-- pv_equiv track=rewrite | github.com/Pitambarbittu/newEQfiles | python assignment/assignment-2/q5.py | daily_participants
-- ===== SOURCE A (Python) =====
-- def daily_participants(pp_list):
--     dicty = {}
--     list = []
--     answer = []
--     for p in range(len(pp_list)):
--         list.append(0)
--     for p in range(len(pp_list)):
--         for i in range(len(pp_list[p])):
--             if pp_list[p][i] not in dicty:
--                 dicty[pp_list[p][i]] = 0
--
--     for name in dicty:
--         flag = 0
--         for p in range(len(pp_list)):
--             if name not in pp_list[p]:
--                 flag = 1
--         if flag is 0:
--             answer.append(name)
--
--     return answer
-- ===== SOURCE B (Python) =====
-- def daily_participants(pp_list):
--     if not pp_list:
--         return []
--     common = set(pp_list[0])
--     for day in pp_list[1:]:
--         common &= set(day)
--     answer = []
--     seen = set()
--     for name in pp_list[0]:
--         if name in common and name not in seen:
--             answer.append(name)
--             seen.add(name)
--     return answer
-- ===== Notes on version B (the rewrite author's own statement) =====
-- stated objective: faster
-- what changed: A builds a dict of all names and re-scans every day's list for each name (a per-name all-day membership scan); B folds a set intersection over the days once and then makes a single ordered dedup pass over the first day.
import Mathlib
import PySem

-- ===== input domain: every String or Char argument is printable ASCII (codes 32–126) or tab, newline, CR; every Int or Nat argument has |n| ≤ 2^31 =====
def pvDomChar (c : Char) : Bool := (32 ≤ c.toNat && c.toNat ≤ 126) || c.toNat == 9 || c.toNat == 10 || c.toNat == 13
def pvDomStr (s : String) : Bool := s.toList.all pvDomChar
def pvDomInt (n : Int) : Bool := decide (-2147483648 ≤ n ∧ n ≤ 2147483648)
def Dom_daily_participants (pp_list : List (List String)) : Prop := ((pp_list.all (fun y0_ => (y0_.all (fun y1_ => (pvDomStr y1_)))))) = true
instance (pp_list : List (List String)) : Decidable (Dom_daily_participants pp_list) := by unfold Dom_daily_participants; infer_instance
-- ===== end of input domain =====

-- B replaces A's per-name scan of every day with one set-intersection fold plus a single
-- ordered dedup pass over the first day (objective: faster).

-- ===== PORT A =====
-- A's dict build: insert each name (value 0) when not yet present.
-- (A's local variable `list` — a list of zeros — is never read; it is omitted.)
def pvDictyA (pp_list : List (List String)) : PySem.Dict String Int :=
  pp_list.foldl
    (fun d day => day.foldl (fun d n => if d.contains n = false then d.insert n 0 else d) d)
    PySem.Dict.empty

-- A's inner flag loop: set to 1 whenever a day misses the name.
def pvFlagA (pp_list : List (List String)) (name : String) : Int :=
  pp_list.foldl (fun flag day => if day.contains name = false then 1 else flag) 0

def daily_participants (pp_list : List (List String)) : List String :=
  (pvDictyA pp_list).keys.foldl
    (fun answer name => if pvFlagA pp_list name = 0 then answer ++ [name] else answer)
    []

-- ===== PORT B =====
-- B's intersection fold: common = set(day0); for day in rest: common &= set(day)
def pvCommonB (d0 : List String) (rest : List (List String)) : PySem.Set String :=
  rest.foldl (fun c day => PySem.Set.inter c (PySem.Set.ofList day)) (PySem.Set.ofList d0)

def daily_participants_alt (pp_list : List (List String)) : List String :=
  match pp_list with
  | [] => []
  | d0 :: rest =>
    (d0.foldl
      (fun (acc : List String × PySem.Set String) name =>
        if PySem.Set.contains (pvCommonB d0 rest) name && !(PySem.Set.contains acc.2 name) then
          (acc.1 ++ [name], PySem.Set.add acc.2 name)
        else acc)
      ([], PySem.Set.empty)).1

-- ===== PRECONDITION & SPEC =====
def Spec_daily_participants (pp_list : List (List String)) (out : List String) : Prop := out = daily_participants_alt pp_list
instance (pp_list : List (List String)) (out : List String) : Decidable (Spec_daily_participants pp_list out) := by unfold Spec_daily_participants; infer_instance

-- ===== CLAIM (what is proved, stated in full; the proofs are below) =====
def Claim_equal_daily_participants : Prop := ∀ (pp_list : List (List String)), Dom_daily_participants pp_list → Spec_daily_participants pp_list (daily_participants pp_list)

-- ===== LEMMAS AND PROOFS =====

-- keys of A's conditional-insert dict loop: ordered set update
theorem keysA_loop (l : List String) (d : PySem.Dict String Int) :
    (l.foldl (fun d n => if d.contains n = false then d.insert n 0 else d) d).keys
      = PySem.Set.update d.keys l := by
  induction l generalizing d with
  | nil => rfl
  | cons n t ih =>
    simp only [List.foldl_cons]
    show _ = PySem.Set.update (PySem.Set.add d.keys n) t
    have hck : PySem.Set.contains d.keys n = d.contains n := by
      rw [PySem.Dict.contains_eq_decide_mem_keys]
      simp [PySem.Set.contains]
    cases hc : d.contains n with
    | false =>
      rw [if_pos rfl, ih]
      have h2 : PySem.Set.contains d.keys n = false := by rw [hck, hc]
      have hk : PySem.Set.add d.keys n = (d.insert n 0).keys := by
        rw [PySem.Dict.keys_insert_of_not_contains d 0 hc]
        simp only [PySem.Set.add, h2]
        simp
      rw [hk]
    | true =>
      rw [if_neg (by simp [hc]), ih]
      have h2 : PySem.Set.contains d.keys n = true := by rw [hck, hc]
      have hk : PySem.Set.add d.keys n = d.keys := by
        simp only [PySem.Set.add, h2]
        simp
      rw [hk]

-- A's flag loop result: 0 iff every day contains the name
theorem flagA_char (pp : List (List String)) (name : String) (i : Int) :
    pp.foldl (fun flag day => if day.contains name = false then (1 : Int) else flag) i
      = if pp.all (fun day => day.contains name) then i else 1 := by
  induction pp generalizing i with
  | nil => simp
  | cons d t ih =>
    simp only [List.foldl_cons, List.all_cons]
    rcases Bool.eq_false_or_eq_true (d.contains name) with hc | hc <;> simp only [hc]
    · rw [if_neg (by simp), ih]
      simp
    · rw [if_pos trivial, ih]
      simp

-- A computes: filter "in every day" over the first-occurrence dedup of all names
theorem A_char (pp : List (List String)) :
    daily_participants pp
      = (PySem.Set.ofList pp.flatten).filter (fun name => pp.all (fun day => day.contains name)) := by
  unfold daily_participants pvDictyA
  rw [List.foldl_flatten.symm]
  rw [keysA_loop]
  have hkeys : PySem.Set.update (PySem.Dict.empty : PySem.Dict String Int).keys pp.flatten
      = PySem.Set.ofList pp.flatten := by
    rw [PySem.Set.ofList_eq_foldl]; rfl
  rw [hkeys]
  have hcongr := PySem.List.foldl_congr_mem' (PySem.Set.ofList pp.flatten)
    (fun answer name => if pvFlagA pp name = 0 then answer ++ [name] else answer)
    (fun answer name =>
      if pp.all (fun day => day.contains name) then answer ++ [name] else answer)
    []
    (by
      intro name _ acc
      show (if pvFlagA pp name = 0 then acc ++ [name] else acc)
        = (if pp.all (fun day => day.contains name) then acc ++ [name] else acc)
      unfold pvFlagA
      rw [flagA_char]
      rcases Bool.eq_false_or_eq_true (pp.all (fun day => day.contains name)) with h | h <;>
        simp only [h] <;> simp)
  rw [hcongr, PySem.List.foldl_append_if_eq_filter]
  simp

-- filter over an ordered set update splits off hseq: the new names kept by P
def hseq (P : String → Bool) : List String → PySem.Set String → List String
  | [], _ => []
  | n :: t, s =>
    if !(PySem.Set.contains s n) && P n then n :: hseq P t (PySem.Set.add s n)
    else hseq P t (PySem.Set.add s n)

-- B's output loop as a recursion (seen collects only appended names)
def gseq (P : String → Bool) : List String → PySem.Set String → List String
  | [], _ => []
  | n :: t, seen =>
    if P n && !(PySem.Set.contains seen n) then n :: gseq P t (PySem.Set.add seen n)
    else gseq P t seen

theorem hseq_cons (P : String → Bool) (n : String) (t : List String) (s : PySem.Set String) :
    hseq P (n :: t) s =
      if !(PySem.Set.contains s n) && P n then n :: hseq P t (PySem.Set.add s n)
      else hseq P t (PySem.Set.add s n) := rfl

theorem gseq_cons (P : String → Bool) (n : String) (t : List String) (s : PySem.Set String) :
    gseq P (n :: t) s =
      if P n && !(PySem.Set.contains s n) then n :: gseq P t (PySem.Set.add s n)
      else gseq P t s := rfl

theorem filter_update_eq (P : String → Bool) (l : List String) (s : PySem.Set String) :
    (PySem.Set.update s l).filter P = s.filter P ++ hseq P l s := by
  induction l generalizing s with
  | nil => simp [hseq, PySem.Set.update]
  | cons n t ih =>
    show (PySem.Set.update (PySem.Set.add s n) t).filter P = _
    rw [ih, hseq_cons]
    cases hc : PySem.Set.contains s n with
    | true =>
      have hadd : PySem.Set.add s n = s := by simp only [PySem.Set.add, hc]; simp
      rw [hadd, if_neg (by simp)]
    | false =>
      have hadd : PySem.Set.add s n = s ++ [n] := by simp only [PySem.Set.add, hc]; simp
      cases hp : P n with
      | true =>
        rw [if_pos (by simp [hc, hp]), hadd]
        simp [List.filter_append, hp]
      | false =>
        rw [if_neg (by simp [hp]), hadd]
        simp [List.filter_append, hp]

theorem h_eq_g (P : String → Bool) (l : List String) (s s' : PySem.Set String)
    (hss : ∀ n, P n = true → (n ∈ s ↔ n ∈ s')) :
    hseq P l s = gseq P l s' := by
  induction l generalizing s s' with
  | nil => rfl
  | cons n t ih =>
    rw [hseq_cons, gseq_cons]
    cases hp : P n with
    | false =>
      rw [if_neg (by simp [hp]), if_neg (by simp [hp])]
      apply ih
      intro m hm
      have hmn : m ≠ n := by
        intro h
        subst h
        rw [hm] at hp
        exact absurd hp (by decide)
      rw [PySem.Set.mem_add]
      constructor
      · rintro (h | h)
        · exact (hss m hm).1 h
        · exact absurd h hmn
      · intro h
        exact Or.inl ((hss m hm).2 h)
    | true =>
      have hcc : PySem.Set.contains s n = PySem.Set.contains s' n := by
        simp only [PySem.Set.contains]
        rw [Bool.eq_iff_iff]
        simp [hss n hp]
      rw [hcc]
      cases hc : PySem.Set.contains s' n with
      | true =>
        have hsadd : PySem.Set.add s n = s := by
          have h1 : PySem.Set.contains s n = true := by rw [hcc, hc]
          simp only [PySem.Set.add, h1]; simp
        rw [if_neg (by simp), if_neg (by simp)]
        rw [hsadd]
        exact ih s s' hss
      | false =>
        rw [if_pos (by simp [hp]), if_pos (by simp [hp])]
        congr 1
        apply ih
        intro m hm
        rw [PySem.Set.mem_add, PySem.Set.mem_add, hss m hm]

-- B's foldl over (answer, seen) equals gseq
theorem Bloop (Q : String → Bool) (l : List String) (r : List String) (s : PySem.Set String) :
    (l.foldl
      (fun (acc : List String × PySem.Set String) n =>
        if Q n && !(PySem.Set.contains acc.2 n) then (acc.1 ++ [n], PySem.Set.add acc.2 n)
        else acc)
      (r, s)).1 = r ++ gseq Q l s := by
  induction l generalizing r s with
  | nil => simp [gseq]
  | cons n t ih =>
    simp only [List.foldl_cons]
    rw [gseq_cons]
    cases hb : Q n && !(PySem.Set.contains s n) with
    | true =>
      rw [if_pos rfl, if_pos rfl, ih]
      simp
    | false =>
      rw [if_neg (by decide), if_neg (by decide), ih]

-- membership in B's intersection fold
theorem commonC (rest : List (List String)) (c : PySem.Set String) (n : String) :
    n ∈ rest.foldl (fun c day => PySem.Set.inter c (PySem.Set.ofList day)) c
      ↔ n ∈ c ∧ rest.all (fun day => day.contains n) = true := by
  induction rest generalizing c with
  | nil => simp
  | cons d t ih =>
    simp only [List.foldl_cons, List.all_cons]
    rw [ih]
    simp [PySem.Set.inter, PySem.Set.contains, List.mem_filter, PySem.Set.mem_ofList,
      and_assoc]

theorem filter_update_of_subset (P : String → Bool) (l : List String) (s : PySem.Set String)
    (h : ∀ n, P n = true → n ∈ s) :
    (PySem.Set.update s l).filter P = s.filter P := by
  induction l generalizing s with
  | nil => rfl
  | cons n t ih =>
    show (PySem.Set.update (PySem.Set.add s n) t).filter P = _
    rw [ih (PySem.Set.add s n) (fun m hm => (PySem.Set.mem_add s n m).2 (Or.inl (h m hm)))]
    cases hc : PySem.Set.contains s n with
    | true =>
      have hadd : PySem.Set.add s n = s := by simp only [PySem.Set.add, hc]; simp
      rw [hadd]
    | false =>
      have hadd : PySem.Set.add s n = s ++ [n] := by simp only [PySem.Set.add, hc]; simp
      have hpn : P n = false := by
        cases hp : P n with
        | false => rfl
        | true => exact absurd (h n hp) (by simpa using hc)
      rw [hadd]
      simp [List.filter_append, hpn]

-- ===== VERDICT (by name: the statement is the Claim_ definition above) =====
theorem daily_participants_spec : Claim_equal_daily_participants := by
  intro pp _
  show daily_participants pp = daily_participants_alt pp
  cases pp with
  | nil => rfl
  | cons d0 rest =>
    rw [A_char]
    show _ = (d0.foldl
      (fun (acc : List String × PySem.Set String) name =>
        if PySem.Set.contains (pvCommonB d0 rest) name && !(PySem.Set.contains acc.2 name) then
          (acc.1 ++ [name], PySem.Set.add acc.2 name)
        else acc)
      ([], PySem.Set.empty)).1
    rw [Bloop]
    have hflat : (d0 :: rest).flatten = d0 ++ rest.flatten := rfl
    have hof : PySem.Set.ofList (d0 ++ rest.flatten)
        = PySem.Set.update (PySem.Set.ofList d0) rest.flatten := by
      rw [PySem.Set.ofList_eq_foldl, PySem.Set.ofList_eq_foldl, List.foldl_append]; rfl
    have hsub : ∀ n, (fun name => (d0 :: rest).all (fun day => day.contains name)) n = true →
        n ∈ PySem.Set.ofList d0 := by
      intro n hn
      simp only [List.all_cons, Bool.and_eq_true] at hn
      rw [PySem.Set.mem_ofList]
      simpa using hn.1
    rw [hflat, hof, filter_update_of_subset _ _ _ hsub]
    have hfe : (PySem.Set.ofList d0).filter
        (fun name => (d0 :: rest).all (fun day => day.contains name))
        = hseq (fun name => (d0 :: rest).all (fun day => day.contains name)) d0 [] := by
      have h := filter_update_eq (fun name => (d0 :: rest).all (fun day => day.contains name)) d0 []
      have h0 : PySem.Set.update ([] : PySem.Set String) d0 = PySem.Set.ofList d0 := by
        rw [PySem.Set.ofList_eq_foldl]; rfl
      rw [h0] at h
      simpa using h
    rw [hfe, h_eq_g _ d0 [] [] (fun _ _ => Iff.rfl)]
    have hQ : PySem.Set.contains (pvCommonB d0 rest)
        = (fun name => (d0 :: rest).all (fun day => day.contains name)) := by
      funext n
      have hmem := commonC rest (PySem.Set.ofList d0) n
      simp only [PySem.Set.mem_ofList] at hmem
      simp only [PySem.Set.contains, pvCommonB, List.all_cons]
      rw [Bool.eq_iff_iff]
      simp [hmem]
    rw [hQ]
    simp [PySem.Set.empty]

***

Print the lines above from the one with "nil => simp [gseq]" through the one with "simp [List.filter_append, hpn]", both included, exactly as written and nothing more.

  | nil => simp [gseq]
  | cons n t ih =>
    simp only [List.foldl_cons]
    rw [gseq_cons]
    cases hb : Q n && !(PySem.Set.contains s n) with
    | true =>
      rw [if_pos rfl, if_pos rfl, ih]
      simp
    | false =>
      rw [if_neg (by decide), if_neg (by decide), ih]

-- membership in B's intersection fold
theorem commonC (rest : List (List String)) (c : PySem.Set String) (n : String) :
    n ∈ rest.foldl (fun c day => PySem.Set.inter c (PySem.Set.ofList day)) c
      ↔ n ∈ c ∧ rest.all (fun day => day.contains n) = true := by
  induction rest generalizing c with
  | nil => simp
  | cons d t ih =>
    simp only [List.foldl_cons, List.all_cons]
    rw [ih]
    simp [PySem.Set.inter, PySem.Set.contains, List.mem_filter, PySem.Set.mem_ofList,
      and_assoc]

theorem filter_update_of_subset (P : String → Bool) (l : List String) (s : PySem.Set String)
    (h : ∀ n, P n = true → n ∈ s) :
    (PySem.Set.update s l).filter P = s.filter P := by
  induction l generalizing s with
  | nil => rfl
  | cons n t ih =>
    show (PySem.Set.update (PySem.Set.add s n) t).filter P = _
    rw [ih (PySem.Set.add s n) (fun m hm => (PySem.Set.mem_add s n m).2 (Or.inl (h m hm)))]
    cases hc : PySem.Set.contains s n with
    | true =>
      have hadd : PySem.Set.add s n = s := by simp only [PySem.Set.add, hc]; simp
      rw [hadd]
    | false =>
      have hadd : PySem.Set.add s n = s ++ [n] := by simp only [PySem.Set.add, hc]; simp
      have hpn : P n = false := by
        cases hp : P n with
        | false => rfl
        | true => exact absurd (h n hp) (by simpa using hc)
      rw [hadd]
      simp [List.filter_append, hpn]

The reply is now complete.